(Collected data)
......

-- pv_equiv track=rewrite | github.com/yuramayer/python-tasks | 11/code.py | complete_tasks
-- ===== SOURCE A (Python) =====
-- def complete_tasks(tasks, N):
--
--     # сортируем tasks
--     tasks_sorted = sorted(tasks, key=lambda x: x[2])
--
--     # создаём календарь воркеров:
--     #  для каждго воркера храним момент времени,
--     #  когда они освободились. В начале свободны
--     workers_finish_time = {i: 0 for i in range(N)}
--
--     # проходим по нашим таскам
--     for task_name, dur, delay_max in tasks_sorted:
--
--         # переменные под поиск свободного воркера
--         #  - min_value = лучшее время освобождения
--         min_value = float('inf')
--         #  - early_worker_idx = индекс
--         #    лучшего кандидата
--         early_worker_idx = N + 1
--
--         # проходимся по воркерам, ищем свободного
--         for key, value in workers_finish_time.items():
--
--             # если воркер освобождается
--             #  раньше текущего лучшего -
--             #  обновляю лучшего
--             if value < min_value:
--                 # фиксируем нового
--                 #  самого раннего воркера
--                 min_value = value
--                 early_worker_idx = key
--
--         # стартуем на самом раннем как можно раньше
--         start_time = workers_finish_time[early_worker_idx]
--
--         # если самый ранний воркер
--         #  освобождается слишком поздно,
--         #  то start_time > delay_max
--         #  и возвращаем False
--         if start_time > delay_max:
--             return False
--
--         # назначаем задачу раннему воркеру:
--         #  теперь он будет занят до + duration
--         workers_finish_time[early_worker_idx] = start_time + dur
--
--     return True
-- ===== SOURCE B (Python) =====
-- def complete_tasks(tasks, N):
--     # Pool of worker free-times kept as a sorted list: the earliest-free worker is
--     # always at the front, and the new finish time is re-inserted at a position
--     # found by binary search, so no scan over all N workers is needed per task.
--     free = [0] * N
--     for _name, dur, deadline in sorted(tasks, key=lambda t: t[2]):
--         start = free.pop(0)
--         if start > deadline:
--             return False
--         f = start + dur
--         lo, hi = 0, len(free)
--         while lo < hi:
--             mid = (lo + hi) // 2
--             if free[mid] < f:
--                 lo = mid + 1
--             else:
--                 hi = mid
--         free.insert(lo, f)
--     return True
-- ===== Notes on version B (the rewrite author's own statement) =====
-- stated objective: faster
-- what changed: Replaces A's per-task Python-level scan over an N-entry worker dict with a sorted pool of free-times: the earliest worker is popped from the front and the new finish time re-inserted at a position found by binary search.
import Mathlib
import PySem

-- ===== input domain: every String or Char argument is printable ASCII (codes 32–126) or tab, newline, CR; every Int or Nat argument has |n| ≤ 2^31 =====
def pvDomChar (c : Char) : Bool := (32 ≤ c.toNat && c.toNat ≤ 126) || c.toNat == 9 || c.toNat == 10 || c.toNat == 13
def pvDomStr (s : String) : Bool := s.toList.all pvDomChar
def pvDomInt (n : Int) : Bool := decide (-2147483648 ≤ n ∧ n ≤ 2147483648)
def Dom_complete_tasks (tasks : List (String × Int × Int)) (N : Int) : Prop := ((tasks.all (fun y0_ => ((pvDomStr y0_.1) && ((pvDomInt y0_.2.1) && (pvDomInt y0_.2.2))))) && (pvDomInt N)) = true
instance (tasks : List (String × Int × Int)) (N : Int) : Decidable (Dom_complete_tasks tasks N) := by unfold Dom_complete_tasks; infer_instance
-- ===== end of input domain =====

-- B replaces A's per-task linear scan over the N-worker dict by a sorted pool of
-- free-times (pop the front = earliest worker, re-insert the new finish time in order).


-- ===== PORT A =====
-- inner 'for key, value in workers_finish_time.items()' body: acc = (min_value, early_worker_idx),
-- min_value = none models the initial float('inf') (every int is < inf)
def pvAMin (acc : Option Int × Int) (kv : Int × Int) : Option Int × Int :=
  match acc.1 with
  | none => (some kv.2, kv.1)
  | some m => if kv.2 < m then (some kv.2, kv.1) else acc

-- the 'for task_name, dur, delay_max in tasks_sorted' loop
def pvALoop (N : Int) (d : PySem.Dict Int Int) : List (String × Int × Int) → Bool
  | [] => true
  | (_, dur, dmax) :: rest =>
    let r := d.items.foldl pvAMin (none, N + 1)
    -- start_time = workers_finish_time[early_worker_idx]; the KeyError case (empty dict, N ≤ 0)
    -- is excluded by Pre_, .getD 0 totalizes it
    let start := (d.get? r.2).getD 0
    if start > dmax then false
    else pvALoop N (d.insert r.2 (start + dur)) rest

def complete_tasks (tasks : List (String × Int × Int)) (N : Int) : Bool :=
  let tasks_sorted := PySem.List.sorted tasks (fun x => x.2.2)
  let workers := (PySem.List.pyRange 0 N 1).foldl (fun d i => d.insert i (0 : Int)) PySem.Dict.empty
  pvALoop N workers tasks_sorted

-- ===== PORT B =====
-- the 'while lo < hi' binary search; free[mid] is always in range (lo ≤ mid < hi ≤ len),
-- so List.getD is exact for Python's free[mid]
def pvBSearch (free : List Int) (f : Int) (lo hi : Nat) : Nat :=
  if lo < hi then
    let mid := (lo + hi) / 2
    if free.getD mid 0 < f then pvBSearch free f (mid + 1) hi
    else pvBSearch free f lo mid
  else lo
termination_by hi - lo
decreasing_by all_goals omega

-- find the position by binary search, then free.insert(lo, f)
def pvBInsort (free : List Int) (f : Int) : List Int :=
  PySem.List.insert free ((pvBSearch free f 0 free.length : Nat) : Int) f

......

**Exercise description**
Please give back the records exactly as written, beginning at the first line and including the line that holds "лучшее время освобождения" as the last.

**Solved problem**
-- pv_equiv track=rewrite | github.com/yuramayer/python-tasks | 11/code.py | complete_tasks
-- ===== SOURCE A (Python) =====
-- def complete_tasks(tasks, N):
--
--     # сортируем tasks
--     tasks_sorted = sorted(tasks, key=lambda x: x[2])
--
--     # создаём календарь воркеров:
--     #  для каждго воркера храним момент времени,
--     #  когда они освободились. В начале свободны
--     workers_finish_time = {i: 0 for i in range(N)}
--
--     # проходим по нашим таскам
--     for task_name, dur, delay_max in tasks_sorted:
--
--         # переменные под поиск свободного воркера
--         #  - min_value = лучшее время освобождения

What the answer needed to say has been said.